───── Data supplied ─────

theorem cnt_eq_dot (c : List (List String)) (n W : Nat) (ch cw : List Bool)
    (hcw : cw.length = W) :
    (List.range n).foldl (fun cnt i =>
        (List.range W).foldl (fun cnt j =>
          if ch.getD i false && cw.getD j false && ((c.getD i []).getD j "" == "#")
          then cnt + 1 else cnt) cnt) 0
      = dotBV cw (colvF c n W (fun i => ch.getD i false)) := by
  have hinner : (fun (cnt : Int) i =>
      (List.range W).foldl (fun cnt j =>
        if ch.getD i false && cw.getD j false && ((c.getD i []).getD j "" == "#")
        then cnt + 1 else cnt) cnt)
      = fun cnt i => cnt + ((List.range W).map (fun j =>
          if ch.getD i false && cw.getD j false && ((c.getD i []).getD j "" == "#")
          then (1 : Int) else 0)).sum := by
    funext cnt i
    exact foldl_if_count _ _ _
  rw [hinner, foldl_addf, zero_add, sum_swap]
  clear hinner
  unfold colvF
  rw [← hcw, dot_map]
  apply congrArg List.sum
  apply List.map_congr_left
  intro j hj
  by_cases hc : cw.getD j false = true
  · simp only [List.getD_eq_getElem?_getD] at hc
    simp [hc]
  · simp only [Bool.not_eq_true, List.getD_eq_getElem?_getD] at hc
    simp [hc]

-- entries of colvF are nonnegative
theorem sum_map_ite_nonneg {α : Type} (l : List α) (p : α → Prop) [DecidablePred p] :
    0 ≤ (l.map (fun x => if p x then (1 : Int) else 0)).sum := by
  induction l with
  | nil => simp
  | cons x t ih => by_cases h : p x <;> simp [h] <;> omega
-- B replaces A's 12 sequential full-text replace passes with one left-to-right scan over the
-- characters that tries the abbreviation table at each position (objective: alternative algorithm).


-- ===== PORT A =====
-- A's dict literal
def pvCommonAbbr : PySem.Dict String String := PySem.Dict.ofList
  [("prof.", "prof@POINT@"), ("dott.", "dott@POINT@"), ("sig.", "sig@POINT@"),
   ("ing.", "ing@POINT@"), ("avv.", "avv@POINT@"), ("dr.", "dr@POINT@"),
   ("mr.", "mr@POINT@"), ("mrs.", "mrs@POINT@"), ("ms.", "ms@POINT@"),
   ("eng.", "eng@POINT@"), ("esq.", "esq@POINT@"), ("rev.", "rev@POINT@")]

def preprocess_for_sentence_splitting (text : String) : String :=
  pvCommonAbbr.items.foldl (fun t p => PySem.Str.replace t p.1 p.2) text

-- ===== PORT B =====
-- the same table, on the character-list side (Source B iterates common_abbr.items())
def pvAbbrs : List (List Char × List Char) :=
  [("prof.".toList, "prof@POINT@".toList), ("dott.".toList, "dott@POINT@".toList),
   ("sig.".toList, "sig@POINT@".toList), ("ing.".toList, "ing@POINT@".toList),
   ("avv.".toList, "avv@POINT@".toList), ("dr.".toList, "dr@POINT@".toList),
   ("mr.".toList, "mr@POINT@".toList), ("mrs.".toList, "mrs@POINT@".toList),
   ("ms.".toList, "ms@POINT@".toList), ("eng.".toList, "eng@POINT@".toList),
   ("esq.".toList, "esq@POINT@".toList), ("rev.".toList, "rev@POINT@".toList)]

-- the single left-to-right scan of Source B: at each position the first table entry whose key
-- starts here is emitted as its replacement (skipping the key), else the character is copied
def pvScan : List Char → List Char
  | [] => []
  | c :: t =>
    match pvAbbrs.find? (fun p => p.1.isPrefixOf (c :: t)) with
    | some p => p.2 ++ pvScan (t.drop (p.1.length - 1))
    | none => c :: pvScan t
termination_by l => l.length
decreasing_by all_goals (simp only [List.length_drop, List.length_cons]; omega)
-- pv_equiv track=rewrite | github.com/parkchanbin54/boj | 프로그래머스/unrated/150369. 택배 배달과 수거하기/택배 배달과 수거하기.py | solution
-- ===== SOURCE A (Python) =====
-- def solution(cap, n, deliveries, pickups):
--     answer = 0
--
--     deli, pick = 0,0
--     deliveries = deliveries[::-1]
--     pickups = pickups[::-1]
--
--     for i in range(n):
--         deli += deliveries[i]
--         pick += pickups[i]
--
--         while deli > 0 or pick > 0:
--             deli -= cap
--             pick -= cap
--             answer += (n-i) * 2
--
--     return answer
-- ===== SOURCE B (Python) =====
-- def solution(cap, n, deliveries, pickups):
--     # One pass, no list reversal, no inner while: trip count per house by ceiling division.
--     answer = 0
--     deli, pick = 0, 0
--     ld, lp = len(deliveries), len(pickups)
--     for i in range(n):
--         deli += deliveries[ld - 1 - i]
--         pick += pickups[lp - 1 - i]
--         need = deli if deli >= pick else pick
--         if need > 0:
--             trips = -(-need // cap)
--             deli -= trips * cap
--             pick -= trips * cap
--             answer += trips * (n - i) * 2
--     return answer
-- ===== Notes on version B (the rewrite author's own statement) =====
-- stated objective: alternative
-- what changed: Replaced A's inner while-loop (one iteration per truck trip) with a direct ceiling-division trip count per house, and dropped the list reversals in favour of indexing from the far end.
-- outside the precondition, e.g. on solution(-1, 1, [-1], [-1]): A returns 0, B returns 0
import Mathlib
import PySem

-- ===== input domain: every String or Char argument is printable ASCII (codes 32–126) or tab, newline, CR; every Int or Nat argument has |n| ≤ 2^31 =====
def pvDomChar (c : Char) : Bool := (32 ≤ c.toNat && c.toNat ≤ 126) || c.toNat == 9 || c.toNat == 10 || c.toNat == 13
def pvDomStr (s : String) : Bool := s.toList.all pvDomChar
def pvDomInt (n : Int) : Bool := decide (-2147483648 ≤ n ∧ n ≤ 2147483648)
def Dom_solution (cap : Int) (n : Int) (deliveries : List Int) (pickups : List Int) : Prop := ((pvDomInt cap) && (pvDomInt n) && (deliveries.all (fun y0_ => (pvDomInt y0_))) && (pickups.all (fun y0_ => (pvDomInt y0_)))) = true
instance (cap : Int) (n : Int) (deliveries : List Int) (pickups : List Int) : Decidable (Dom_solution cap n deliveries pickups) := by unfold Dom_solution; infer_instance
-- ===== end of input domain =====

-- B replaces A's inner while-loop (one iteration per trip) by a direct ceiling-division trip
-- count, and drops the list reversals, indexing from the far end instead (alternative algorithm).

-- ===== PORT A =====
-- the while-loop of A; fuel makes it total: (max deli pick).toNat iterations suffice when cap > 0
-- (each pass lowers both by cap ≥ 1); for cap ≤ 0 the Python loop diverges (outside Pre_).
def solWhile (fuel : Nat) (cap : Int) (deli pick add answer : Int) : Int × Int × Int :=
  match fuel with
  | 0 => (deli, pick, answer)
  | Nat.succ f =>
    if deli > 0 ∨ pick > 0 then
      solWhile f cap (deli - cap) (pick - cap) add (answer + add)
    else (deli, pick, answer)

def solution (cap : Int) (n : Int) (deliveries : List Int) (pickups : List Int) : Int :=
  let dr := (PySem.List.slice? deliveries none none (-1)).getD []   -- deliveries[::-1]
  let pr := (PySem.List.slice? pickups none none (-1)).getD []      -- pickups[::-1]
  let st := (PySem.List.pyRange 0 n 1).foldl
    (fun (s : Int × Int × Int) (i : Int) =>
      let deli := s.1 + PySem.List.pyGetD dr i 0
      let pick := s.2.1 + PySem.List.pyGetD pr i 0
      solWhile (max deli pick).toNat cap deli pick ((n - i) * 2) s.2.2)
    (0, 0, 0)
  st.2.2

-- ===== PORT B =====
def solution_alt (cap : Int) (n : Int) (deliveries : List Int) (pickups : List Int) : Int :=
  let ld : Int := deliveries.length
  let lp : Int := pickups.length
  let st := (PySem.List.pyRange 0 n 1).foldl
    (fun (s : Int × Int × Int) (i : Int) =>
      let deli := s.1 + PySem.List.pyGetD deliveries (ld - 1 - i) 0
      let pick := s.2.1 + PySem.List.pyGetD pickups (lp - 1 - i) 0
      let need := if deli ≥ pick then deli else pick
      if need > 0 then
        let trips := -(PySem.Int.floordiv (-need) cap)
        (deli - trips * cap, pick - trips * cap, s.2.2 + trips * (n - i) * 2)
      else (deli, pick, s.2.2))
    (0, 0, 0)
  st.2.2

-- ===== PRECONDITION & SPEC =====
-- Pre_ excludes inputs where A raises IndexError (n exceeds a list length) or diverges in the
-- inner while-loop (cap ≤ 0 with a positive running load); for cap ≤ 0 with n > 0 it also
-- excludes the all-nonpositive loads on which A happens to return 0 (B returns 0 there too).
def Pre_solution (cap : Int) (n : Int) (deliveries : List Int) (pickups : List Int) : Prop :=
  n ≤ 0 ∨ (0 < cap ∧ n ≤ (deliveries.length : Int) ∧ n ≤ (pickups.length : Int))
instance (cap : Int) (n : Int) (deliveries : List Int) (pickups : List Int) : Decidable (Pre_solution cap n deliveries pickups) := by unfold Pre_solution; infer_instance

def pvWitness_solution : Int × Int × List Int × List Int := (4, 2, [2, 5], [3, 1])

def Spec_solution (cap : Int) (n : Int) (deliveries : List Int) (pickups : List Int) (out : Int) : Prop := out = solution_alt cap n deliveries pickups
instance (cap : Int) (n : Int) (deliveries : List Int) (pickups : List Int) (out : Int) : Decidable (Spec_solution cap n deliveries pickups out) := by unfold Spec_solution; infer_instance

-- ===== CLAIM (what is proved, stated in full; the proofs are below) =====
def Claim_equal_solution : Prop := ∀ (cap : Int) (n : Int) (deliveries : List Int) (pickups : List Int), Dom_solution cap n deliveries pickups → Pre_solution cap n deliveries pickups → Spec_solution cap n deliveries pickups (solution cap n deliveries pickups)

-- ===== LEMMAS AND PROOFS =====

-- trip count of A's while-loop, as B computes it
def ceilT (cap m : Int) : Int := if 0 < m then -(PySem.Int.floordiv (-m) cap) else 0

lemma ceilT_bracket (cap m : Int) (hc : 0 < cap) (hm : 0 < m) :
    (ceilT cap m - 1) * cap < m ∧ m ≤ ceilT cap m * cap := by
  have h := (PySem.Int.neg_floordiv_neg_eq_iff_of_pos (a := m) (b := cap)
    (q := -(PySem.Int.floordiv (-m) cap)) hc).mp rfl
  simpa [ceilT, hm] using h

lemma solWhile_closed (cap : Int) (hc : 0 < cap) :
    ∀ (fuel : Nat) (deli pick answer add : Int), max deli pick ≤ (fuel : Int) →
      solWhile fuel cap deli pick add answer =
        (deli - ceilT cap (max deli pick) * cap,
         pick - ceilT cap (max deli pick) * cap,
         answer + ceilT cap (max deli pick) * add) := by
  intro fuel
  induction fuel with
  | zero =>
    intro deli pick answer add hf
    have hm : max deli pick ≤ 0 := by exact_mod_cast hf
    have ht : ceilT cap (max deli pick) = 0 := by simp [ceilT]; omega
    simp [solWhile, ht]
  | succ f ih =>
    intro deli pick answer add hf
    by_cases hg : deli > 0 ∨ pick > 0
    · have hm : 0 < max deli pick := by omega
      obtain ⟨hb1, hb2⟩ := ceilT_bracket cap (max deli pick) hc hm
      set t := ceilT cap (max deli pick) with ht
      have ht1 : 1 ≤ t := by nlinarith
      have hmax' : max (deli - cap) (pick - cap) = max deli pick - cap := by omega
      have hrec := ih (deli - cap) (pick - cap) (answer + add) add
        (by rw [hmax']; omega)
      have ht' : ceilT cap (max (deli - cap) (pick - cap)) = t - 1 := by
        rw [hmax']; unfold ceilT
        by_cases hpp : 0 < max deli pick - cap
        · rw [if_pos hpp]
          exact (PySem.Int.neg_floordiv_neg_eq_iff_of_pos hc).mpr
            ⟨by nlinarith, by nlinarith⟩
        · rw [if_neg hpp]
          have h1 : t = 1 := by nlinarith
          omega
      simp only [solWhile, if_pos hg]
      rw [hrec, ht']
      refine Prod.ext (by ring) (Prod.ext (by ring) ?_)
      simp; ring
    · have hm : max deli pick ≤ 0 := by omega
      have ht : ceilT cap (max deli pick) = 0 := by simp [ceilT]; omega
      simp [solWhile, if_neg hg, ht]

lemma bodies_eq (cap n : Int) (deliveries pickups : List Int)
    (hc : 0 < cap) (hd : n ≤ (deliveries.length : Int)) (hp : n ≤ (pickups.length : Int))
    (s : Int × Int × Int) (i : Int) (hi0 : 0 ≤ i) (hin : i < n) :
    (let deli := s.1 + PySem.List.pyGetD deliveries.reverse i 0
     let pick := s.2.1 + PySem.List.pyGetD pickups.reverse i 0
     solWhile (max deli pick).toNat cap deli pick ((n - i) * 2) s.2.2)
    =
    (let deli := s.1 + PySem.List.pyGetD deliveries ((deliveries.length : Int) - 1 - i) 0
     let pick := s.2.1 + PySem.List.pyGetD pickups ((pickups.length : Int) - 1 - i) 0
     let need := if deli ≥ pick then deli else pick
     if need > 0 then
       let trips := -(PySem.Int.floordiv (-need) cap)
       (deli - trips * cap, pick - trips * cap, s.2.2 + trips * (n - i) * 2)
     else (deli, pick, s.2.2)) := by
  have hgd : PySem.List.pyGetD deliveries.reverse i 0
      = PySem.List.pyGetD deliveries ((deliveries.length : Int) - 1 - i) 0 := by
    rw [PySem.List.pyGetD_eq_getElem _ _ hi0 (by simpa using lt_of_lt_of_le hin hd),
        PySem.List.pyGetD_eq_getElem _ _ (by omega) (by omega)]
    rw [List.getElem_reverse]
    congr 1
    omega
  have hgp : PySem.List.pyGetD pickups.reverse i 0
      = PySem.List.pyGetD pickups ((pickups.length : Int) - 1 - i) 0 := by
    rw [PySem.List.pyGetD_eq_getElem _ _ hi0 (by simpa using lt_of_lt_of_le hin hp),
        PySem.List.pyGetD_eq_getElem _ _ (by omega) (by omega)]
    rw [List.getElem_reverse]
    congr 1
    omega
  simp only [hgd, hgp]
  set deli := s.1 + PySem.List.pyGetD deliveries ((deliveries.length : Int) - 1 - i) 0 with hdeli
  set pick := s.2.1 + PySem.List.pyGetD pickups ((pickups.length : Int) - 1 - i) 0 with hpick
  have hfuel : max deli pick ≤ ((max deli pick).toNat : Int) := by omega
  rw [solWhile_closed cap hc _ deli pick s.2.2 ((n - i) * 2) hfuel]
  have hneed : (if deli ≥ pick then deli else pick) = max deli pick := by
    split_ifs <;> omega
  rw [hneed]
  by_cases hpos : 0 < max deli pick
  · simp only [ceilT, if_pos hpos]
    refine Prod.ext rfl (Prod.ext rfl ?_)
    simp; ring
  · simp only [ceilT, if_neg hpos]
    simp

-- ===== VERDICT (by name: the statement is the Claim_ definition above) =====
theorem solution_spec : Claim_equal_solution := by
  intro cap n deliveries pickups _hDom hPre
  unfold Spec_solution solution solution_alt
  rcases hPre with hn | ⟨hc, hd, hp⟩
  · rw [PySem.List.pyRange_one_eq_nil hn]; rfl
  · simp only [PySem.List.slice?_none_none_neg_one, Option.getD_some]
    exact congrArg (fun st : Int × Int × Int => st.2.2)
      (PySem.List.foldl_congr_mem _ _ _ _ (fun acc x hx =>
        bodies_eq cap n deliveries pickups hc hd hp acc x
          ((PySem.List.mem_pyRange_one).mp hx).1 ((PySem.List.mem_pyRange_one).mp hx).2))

─────

* Exercise details: Tally up the lines in the preceding listing that contain the string "prof". Respond with the number and nothing else.

* Worked solution: 2